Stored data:
-- pv_equiv track=rewrite | github.com/Teravla/Advent_Of_Code2025 | 7/Part_2/main_sparse.py | count_timelines_super_fast
-- ===== SOURCE A (Python) =====
-- from collections import defaultdict
--
-- def find_start(grid):
--     for r, row in enumerate(grid):
--         for c, val in enumerate(row):
--             if val == "S":
--                 return r, c
--     raise ValueError("Start 'S' not found")
--
-- def count_timelines_super_fast(grid):
--     rows, cols = len(grid), len(grid[0])
--     start_r, start_c = find_start(grid)
--     current = {start_c: 1}
--
--     for r in range(start_r + 1, rows):
--         next_line = defaultdict(int)
--         for c, count in current.items():
--             cell = grid[r][c]
--             if cell == ".":
--                 next_line[c] += count
--             elif cell == "^":
--                 if c - 1 >= 0:
--                     next_line[c - 1] += count
--                 if c + 1 < cols:
--                     next_line[c + 1] += count
--         current = next_line
--     return sum(current.values())
-- ===== SOURCE B (Python) =====
-- def find_start(grid):
--     for r, row in enumerate(grid):
--         for c, val in enumerate(row):
--             if val == "S":
--                 return r, c
--     raise ValueError("Start 'S' not found")
--
-- def count_timelines_super_fast(grid):
--     # Two passes instead of A's forward count propagation:
--     # pass 1 records, per row, the reachable columns and their target columns;
--     # pass 2 accumulates timeline weights backward (bottom-up) over those records.
--     rows, cols = len(grid), len(grid[0])
--     start_r, start_c = find_start(grid)
--     layers = []
--     frontier = {start_c}
--     for r in range(start_r + 1, rows):
--         layer = []
--         nxt = set()
--         for c in frontier:
--             cell = grid[r][c]
--             if cell == ".":
--                 ts = [c]
--             elif cell == "^":
--                 ts = ([c - 1] if c - 1 >= 0 else []) + ([c + 1] if c + 1 < cols else [])
--             else:
--                 ts = []
--             layer.append((c, ts))
--             nxt.update(ts)
--         layers.append(layer)
--         frontier = nxt
--     w = {}
--     for layer in reversed(layers):
--         w = {c: sum(w.get(t, 1) for t in ts) for c, ts in layer}
--     return w.get(start_c, 1)
-- ===== Notes on version B (the rewrite author's own statement) =====
-- stated objective: alternative
-- what changed: A propagates a sparse dict of per-column timeline counts forward row by row; B makes one forward pass recording only the reachable columns and their split targets per row, then a backward pass that accumulates timeline weights bottom-up from those records, reading the answer at the start column.
import Mathlib
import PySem
-- pv_equiv track=rewrite | github.com/citp/PrivacyPoliciesOverTime | analysis/python/historical/find_near_documents.py | get_undirected
-- ===== SOURCE A (Python) =====
-- def get_undirected(adj_list):
--     ajl = {}
--     for n in adj_list:
--         if n not in ajl: ajl[n] = set()
--         for o in adj_list[n]:
--             if o not in ajl: ajl[o] = set()
--             ajl[n].add(o)
--             ajl[o].add(n)
--     #pp.pprint(ajl)
--     return ajl
-- ===== SOURCE B (Python) =====
-- def get_undirected(adj_list):
--     # Undirected view of a directed adjacency dict: each node's neighborhood
--     # is the union of its out-edges and its in-edges, computed by one scan of
--     # the adjacency per node.
--     def neighborhood(x):
--         ns = set()
--         for n, outs in adj_list.items():
--             if n == x:
--                 ns.update(outs)
--             elif x in outs:
--                 ns.add(n)
--         return ns
--
--     # every node mentioned anywhere, deduplicated in order of first mention
--     nodes = dict.fromkeys(v for n, outs in adj_list.items() for v in (n, *outs))
--     return {x: neighborhood(x) for x in nodes}
-- ===== Notes on version B (the rewrite author's own statement) =====
-- stated objective: alternative
-- what changed: B replaces A's single mutating pass (adding both endpoints of every edge into a shared dict of sets) with a functional decomposition: collect every mentioned node with dict.fromkeys, then build each node's undirected neighborhood independently as its out-edges plus the nodes pointing to it, by one scan of the adjacency per node.
import Mathlib
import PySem

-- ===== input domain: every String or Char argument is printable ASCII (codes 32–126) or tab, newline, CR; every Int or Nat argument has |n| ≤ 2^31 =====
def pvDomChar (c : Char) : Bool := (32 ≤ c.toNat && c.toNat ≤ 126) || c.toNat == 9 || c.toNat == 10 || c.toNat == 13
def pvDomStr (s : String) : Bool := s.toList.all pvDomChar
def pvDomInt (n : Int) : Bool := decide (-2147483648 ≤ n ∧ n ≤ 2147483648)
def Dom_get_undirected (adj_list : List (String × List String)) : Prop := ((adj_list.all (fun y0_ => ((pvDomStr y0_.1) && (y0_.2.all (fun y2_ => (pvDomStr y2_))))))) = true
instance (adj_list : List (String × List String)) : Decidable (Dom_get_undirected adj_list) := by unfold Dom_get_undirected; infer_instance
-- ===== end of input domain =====

-- B computes each node's undirected neighborhood independently (its out-edges plus
-- every node pointing to it, by one scan of the adjacency per node) instead of A's
-- single pass mutating both endpoints per edge; objective: alternative, not faster.
-- The Python dict argument is modelled as its association list; 'for n in adj_list …
-- adj_list[n]' is ported as iteration over the pairs (exact: a dict's keys are unique).

-- ===== PORT A =====
-- one edge-processing step of A's inner loop body, for fixed source key n
def aStepEdge (n : String) (ajl : PySem.Dict String (PySem.Set String)) (o : String) : PySem.Dict String (PySem.Set String) :=
  let ajl := if ajl.contains o then ajl else ajl.insert o PySem.Set.empty   -- if o not in ajl: ajl[o] = set()
  let ajl := ajl.modify n PySem.Set.empty (fun s => PySem.Set.add s o)      -- ajl[n].add(o)
  ajl.modify o PySem.Set.empty (fun s => PySem.Set.add s n)                 -- ajl[o].add(n)

-- A's outer loop body for one dict entry (n, outs)
def aStep (ajl : PySem.Dict String (PySem.Set String)) (p : String × List String) : PySem.Dict String (PySem.Set String) :=
  let ajl := if ajl.contains p.1 then ajl else ajl.insert p.1 PySem.Set.empty   -- if n not in ajl: ajl[n] = set()
  p.2.foldl (aStepEdge p.1) ajl                                                 -- for o in adj_list[n]: …

def get_undirected (adj_list : List (String × List String)) : List (String × List String) :=
  (adj_list.foldl aStep PySem.Dict.empty).items

-- ===== PORT B =====
-- nodes = dict.fromkeys(v for n, outs in adj_list.items() for v in (n, *outs)):
-- every node mentioned anywhere, deduplicated in order of first mention
def bOrder (adj_list : List (String × List String)) : List String :=
  adj_list.foldl (fun order p => (p.1 :: p.2).foldl PySem.Set.add order) []

-- one dict entry inside neighborhood(x): ns.update(outs) / ns.add(n)
def bStep (x : String) (ns : PySem.Set String) (p : String × List String) : PySem.Set String :=
  if p.1 == x then p.2.foldl PySem.Set.add ns
  else if p.2.contains x then PySem.Set.add ns p.1 else ns

-- neighborhood(x): one scan of the adjacency collecting x's out- and in-edges
def bNbrs (adj_list : List (String × List String)) (x : String) : PySem.Set String :=
  adj_list.foldl (bStep x) PySem.Set.empty

def get_undirected_alt (adj_list : List (String × List String)) : List (String × List String) :=
  (bOrder adj_list).map (fun x => (x, bNbrs adj_list x))

-- ===== PRECONDITION & SPEC =====
def Spec_get_undirected (adj_list : List (String × List String)) (out : List (String × List String)) : Prop := out = get_undirected_alt adj_list
instance (adj_list : List (String × List String)) (out : List (String × List String)) : Decidable (Spec_get_undirected adj_list out) := by unfold Spec_get_undirected; infer_instance

-- ===== CLAIM (what is proved, stated in full; the proofs are below) =====
def Claim_equal_get_undirected : Prop := ∀ (adj_list : List (String × List String)), Dom_get_undirected adj_list → Spec_get_undirected adj_list (get_undirected adj_list)

-- ===== LEMMAS AND PROOFS =====

-- keys of the "ensure key" step: if k not in d: d[k] = set()
theorem keys_ensure (d : PySem.Dict String (PySem.Set String)) (k : String) :
    (if d.contains k then d else d.insert k PySem.Set.empty).keys = PySem.Set.add d.keys k := by
  by_cases h : d.contains k = true
  · rw [if_pos h, PySem.Set.add_of_mem ((PySem.Dict.contains_iff_mem_keys d k).mp h)]
  · rw [if_neg h, PySem.Dict.keys_insert_of_not_contains d _ (by simpa using h),
      PySem.Set.add_of_not_mem (fun hm => h ((PySem.Dict.contains_iff_mem_keys d k).mpr hm))]

theorem set_empty_eq : (PySem.Set.empty : PySem.Set String) = [] := rfl

-- the "ensure key" step never changes the value read back with default set() ([] form)
theorem getD_ensure' (d : PySem.Dict String (PySem.Set String)) (k x : String) :
    (if d.contains k then d else d.insert k ([] : PySem.Set String)).getD x [] = d.getD x [] := by
  by_cases h : d.contains k = true
  · rw [if_pos h]
  · rw [if_neg h]
    by_cases hkx : k = x
    · subst hkx
      rw [PySem.Dict.getD_insert_self, PySem.Dict.getD_of_not_contains d _ (by simpa using h)]
    · exact PySem.Dict.getD_insert_of_ne d _ _ (fun e => hkx e.symm)

-- the "ensure key" step never changes the value read back with default set()
theorem getD_ensure (d : PySem.Dict String (PySem.Set String)) (k x : String) :
    (if d.contains k then d else d.insert k PySem.Set.empty).getD x [] = d.getD x [] := by
  by_cases h : d.contains k = true
  · rw [if_pos h]
  · rw [if_neg h]
    by_cases hkx : k = x
    · subst hkx
      rw [PySem.Dict.getD_insert_self, PySem.Dict.getD_of_not_contains d _ (by simpa using h)]
      rfl
    · exact PySem.Dict.getD_insert_of_ne d _ _ (fun e => hkx e.symm)

theorem keys_aStepEdge (n : String) (ajl : PySem.Dict String (PySem.Set String)) (o : String)
    (hn : n ∈ ajl.keys) :
    (aStepEdge n ajl o).keys = PySem.Set.add ajl.keys o := by
  unfold aStepEdge
  have h1 := keys_ensure ajl o
  set a1 := if ajl.contains o then ajl else ajl.insert o PySem.Set.empty with ha1
  have hno : n ∈ a1.keys := by rw [h1]; exact (PySem.Set.mem_add _ _ _).mpr (Or.inl hn)
  have hoo : o ∈ a1.keys := by rw [h1]; exact (PySem.Set.mem_add _ _ _).mpr (Or.inr rfl)
  have h2 : (a1.modify n PySem.Set.empty (fun s => PySem.Set.add s o)).keys = a1.keys := by
    rw [PySem.Dict.keys_modify,
      PySem.Dict.keys_insert_of_contains _ _ ((PySem.Dict.contains_iff_mem_keys _ _).mpr hno)]
  have h3 : o ∈ (a1.modify n PySem.Set.empty (fun s => PySem.Set.add s o)).keys := by
    rw [h2]; exact hoo
  rw [PySem.Dict.keys_modify,
    PySem.Dict.keys_insert_of_contains _ _ ((PySem.Dict.contains_iff_mem_keys _ _).mpr h3),
    h2, h1]

-- A's inner edge loop, keys: appends each unseen o in order
theorem keys_foldEdges (n : String) (outs : List String) (d : PySem.Dict String (PySem.Set String))
    (hn : n ∈ d.keys) :
    (outs.foldl (aStepEdge n) d).keys = PySem.Set.update d.keys outs := by
  induction outs generalizing d with
  | nil => rfl
  | cons o outs ih =>
    rw [List.foldl_cons, PySem.Set.update_eq_foldl, List.foldl_cons, ← PySem.Set.update_eq_foldl,
      ← keys_aStepEdge n d o hn]
    exact ih _ (by rw [keys_aStepEdge n d o hn]; exact (PySem.Set.mem_add _ _ _).mpr (Or.inl hn))

theorem keys_aStep (ajl : PySem.Dict String (PySem.Set String)) (p : String × List String) :
    (aStep ajl p).keys = PySem.Set.update ajl.keys (p.1 :: p.2) := by
  unfold aStep
  rw [keys_foldEdges p.1 p.2 _
      (by rw [keys_ensure]; exact (PySem.Set.mem_add _ _ _).mpr (Or.inr rfl)),
    keys_ensure, PySem.Set.update_eq_foldl, PySem.Set.update_eq_foldl, List.foldl_cons]

-- value at x after one edge step of A
theorem getD_aStepEdge (n : String) (ajl : PySem.Dict String (PySem.Set String)) (o x : String) :
    (aStepEdge n ajl o).getD x [] =
      (if n = x then PySem.Set.add (ajl.getD x []) o
       else if o = x then PySem.Set.add (ajl.getD x []) n
       else ajl.getD x []) := by
  simp only [aStepEdge, set_empty_eq]
  rw [PySem.Dict.getD_modify, PySem.Dict.getD_modify, PySem.Dict.getD_modify]
  by_cases hn : n = x <;> by_cases ho : o = x
  · simp [getD_ensure', hn, ho]
  · simp [getD_ensure', hn, Ne.symm ho]
  · simp [getD_ensure', ho, hn, Ne.symm hn]
  · simp [getD_ensure', hn, ho, Ne.symm hn, Ne.symm ho]

-- A's inner edge loop, value at x, matches B's one-entry step
theorem getD_foldEdges (n : String) (outs : List String) (x : String)
    (d : PySem.Dict String (PySem.Set String)) :
    (outs.foldl (aStepEdge n) d).getD x [] =
      (if n = x then outs.foldl PySem.Set.add (d.getD x [])
       else if outs.contains x then PySem.Set.add (d.getD x []) n
       else d.getD x []) := by
  induction outs generalizing d with
  | nil => simp
  | cons o outs ih =>
    rw [List.foldl_cons, ih, getD_aStepEdge]
    by_cases hn : n = x <;> by_cases ho : o = x
    · simp [hn, ho]
    · simp [hn]
    · simp [ho, hn]
    · simp [hn, ho, Ne.symm ho]

theorem getD_aStep (ajl : PySem.Dict String (PySem.Set String)) (p : String × List String) (x : String) :
    (aStep ajl p).getD x [] = bStep x (ajl.getD x []) p := by
  unfold aStep bStep
  rw [getD_foldEdges, getD_ensure]
  by_cases h : p.1 = x <;> simp [h]

-- the whole fold of A: keys and values
theorem keys_foldA (adj : List (String × List String)) (ajl : PySem.Dict String (PySem.Set String)) :
    (adj.foldl aStep ajl).keys = adj.foldl (fun order p => (p.1 :: p.2).foldl PySem.Set.add order) ajl.keys := by
  induction adj generalizing ajl with
  | nil => rfl
  | cons p adj ih => simp only [List.foldl_cons, ih, keys_aStep]; rfl

theorem getD_foldA (adj : List (String × List String)) (ajl : PySem.Dict String (PySem.Set String)) (x : String) :
    (adj.foldl aStep ajl).getD x [] = adj.foldl (bStep x) (ajl.getD x []) := by
  induction adj generalizing ajl with
  | nil => rfl
  | cons p adj ih => simp only [List.foldl_cons, ih, getD_aStep]

theorem nodup_keys_foldA (adj : List (String × List String)) :
    ((adj.foldl aStep PySem.Dict.empty).keys).Nodup := by
  induction adj using List.reverseRecOn with
  | nil => exact List.nodup_nil
  | append_singleton adj p ih =>
    rw [List.foldl_append, List.foldl_cons, List.foldl_nil, keys_aStep,
      PySem.Set.update_eq_foldl]
    exact PySem.Set.nodup_update _ _ ih

-- ===== VERDICT (by name: the statement is the Claim_ definition above) =====
theorem get_undirected_spec : Claim_equal_get_undirected := by
  intro adj _
  show get_undirected adj = get_undirected_alt adj
  unfold get_undirected get_undirected_alt
  rw [PySem.Dict.items_eq_map_keys _ (nodup_keys_foldA adj) []]
  have hk : (adj.foldl aStep PySem.Dict.empty).keys = bOrder adj := keys_foldA adj PySem.Dict.empty
  rw [hk]
  apply List.map_congr_left
  intro x _
  rw [getD_foldA]
  rfl
theorem range_find?_none (t : Nat) (p : Nat → Bool) (h : ∀ q, q < t → p q = false) :
    (List.range t).find? p = none := by
  rw [List.find?_eq_none]
  intro x hx
  simp only [List.mem_range] at hx
  simp [h x hx]

theorem range_find?_mono (m m' : Nat) (h : m ≤ m') (p : Nat → Bool) (k : Nat)
    (hk : (List.range m).find? p = some k) : (List.range m').find? p = some k := by
  have : m' = m + (m' - m) := by omega
  rw [this, List.range_add, List.find?_append, hk]
  rfl

-- if every hit at or beyond m has a hit below m with the same g-value, extending the
-- scanned range beyond m does not change the "value of the first hit"
theorem find_range_extend (m m' : Nat) (hmm : m ≤ m') (p : Nat → Bool) (g : Nat → Int)
    (hper : ∀ k, m ≤ k → k < m' → p k = true → ∃ k', k' < m ∧ p k' = true ∧ g k' = g k) :
    (match (List.range m').find? p with | some k => g k | none => -1)
    = (match (List.range m).find? p with | some k => g k | none => -1) := by
  rcases h : (List.range m).find? p with _ | k
  · have hnone : ∀ q, q < m → p q = false := by
      rw [List.find?_eq_none] at h
      intro q hq
      simpa using h q (by simpa [List.mem_range] using hq)
    have h' : (List.range m').find? p = none := by
      apply range_find?_none
      intro q hq
      by_cases hqm : q < m
      · exact hnone q hqm
      · by_contra hpq
        obtain ⟨k', hk1, hk2, _⟩ := hper q (by omega) hq (by simpa using hpq)
        rw [hnone k' hk1] at hk2; exact absurd hk2 (by simp)
    rw [h']
  · rw [range_find?_mono m m' hmm p k h]

-- B's inner scan as a find? over the offset list
theorem scanGreater_eq_find (array : List Int) (n i : Nat) (os : List Nat) :
    scanGreater array n i os
      = (match os.find? (fun o => decide (array.getD i 0 < array.getD ((i + o) % n) 0)) with
         | some o => array.getD ((i + o) % n) 0
         | none => -1) := by
  induction os with
  | nil => rfl
  | cons o rest ih =>
    have hs : scanGreater array n i (o :: rest)
        = if array.getD i 0 < array.getD ((i + o) % n) 0 then array.getD ((i + o) % n) 0
          else scanGreater array n i rest := rfl
    rw [hs]
    cases hd : decide (array.getD i 0 < array.getD ((i + o) % n) 0) with
    | false =>
      rw [if_neg (of_decide_eq_false hd), ih]
      simp only [List.find?_cons, hd]
    | true =>
      rw [if_pos (of_decide_eq_true hd)]
      simp only [List.find?_cons, hd]
-- ===== PRECONDITION & SPEC =====
-- Pre_ excludes exactly the inputs on which the Python A raises: empty data (IndexError on
-- data[0]/indices[0]), an empty item (IndexError on item[0]), and glen = 0 (ValueError from
-- range with step 0).
def Pre_identify_and_process_groups (data : List (List Int)) (glen : Int) : Prop :=
  data ≠ [] ∧ (∀ item ∈ data, item ≠ []) ∧ glen ≠ 0

instance (data : List (List Int)) (glen : Int) : Decidable (Pre_identify_and_process_groups data glen) := by
  unfold Pre_identify_and_process_groups; infer_instance

def pvWitness_identify_and_process_groups : List (List Int) × Int :=
  ([[1, 7], [2, 8], [3, 9], [9, 0]], 2)

def Spec_identify_and_process_groups (data : List (List Int)) (glen : Int) (out : List (List (List Int))) : Prop := out = identify_and_process_groups_alt data glen
instance (data : List (List Int)) (glen : Int) (out : List (List (List Int))) : Decidable (Spec_identify_and_process_groups data glen out) := by unfold Spec_identify_and_process_groups; infer_instance

-- ===== CLAIM (what is proved, stated in full; the proofs are below) =====
def Claim_equal_identify_and_process_groups : Prop := ∀ (data : List (List Int)) (glen : Int), Dom_identify_and_process_groups data glen → Pre_identify_and_process_groups data glen → Spec_identify_and_process_groups data glen (identify_and_process_groups data glen)

-- ===== LEMMAS AND PROOFS =====

-- A's tail: groups.append + filter + chunking, as a function of the loop state
def pvFinishA (data : List (List Int)) (glen : Int)
    (st : List (List (Int × Int)) × List (Int × Int)) : List (List (List Int)) :=
  ((st.1 ++ [st.2]).filter (fun g => decide (glen ≤ (g.length : Int)))).foldl (pvEmitA data glen) []

lemma pv_pyGet_neg_one {α : Type} (xs : List α) : PySem.List.pyGet? xs (-1) = xs.getLast? := by
  cases xs with
  | nil => rfl
  | cons a l =>
    simp [PySem.List.pyGet?, PySem.List.pyIdx?, List.getLast?_eq_getElem?]

lemma pv_range_neg_empty {a b s : Int} (hs : s < 0) (h : a ≤ b) : PySem.List.pyRange a b s = [] := by
  have h1 : ¬ (0 < s) := by omega
  have h2 : ¬ (b < a) := by omega
  simp [PySem.List.pyRange, h1, h2, show s ≠ 0 by omega]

Exercise details: Look above for the line holding "ho, Ne.symm ho]", then set down exactly that line and every line after it up to and including the line holding "((adj.foldl aStep PySem.Dict.empty).keys).Nodup", with nothing else.

Response area:
    · simp [hn, ho, Ne.symm ho]

theorem getD_aStep (ajl : PySem.Dict String (PySem.Set String)) (p : String × List String) (x : String) :
    (aStep ajl p).getD x [] = bStep x (ajl.getD x []) p := by
  unfold aStep bStep
  rw [getD_foldEdges, getD_ensure]
  by_cases h : p.1 = x <;> simp [h]

-- the whole fold of A: keys and values
theorem keys_foldA (adj : List (String × List String)) (ajl : PySem.Dict String (PySem.Set String)) :
    (adj.foldl aStep ajl).keys = adj.foldl (fun order p => (p.1 :: p.2).foldl PySem.Set.add order) ajl.keys := by
  induction adj generalizing ajl with
  | nil => rfl
  | cons p adj ih => simp only [List.foldl_cons, ih, keys_aStep]; rfl

theorem getD_foldA (adj : List (String × List String)) (ajl : PySem.Dict String (PySem.Set String)) (x : String) :
    (adj.foldl aStep ajl).getD x [] = adj.foldl (bStep x) (ajl.getD x []) := by
  induction adj generalizing ajl with
  | nil => rfl
  | cons p adj ih => simp only [List.foldl_cons, ih, getD_aStep]

theorem nodup_keys_foldA (adj : List (String × List String)) :
    ((adj.foldl aStep PySem.Dict.empty).keys).Nodup := by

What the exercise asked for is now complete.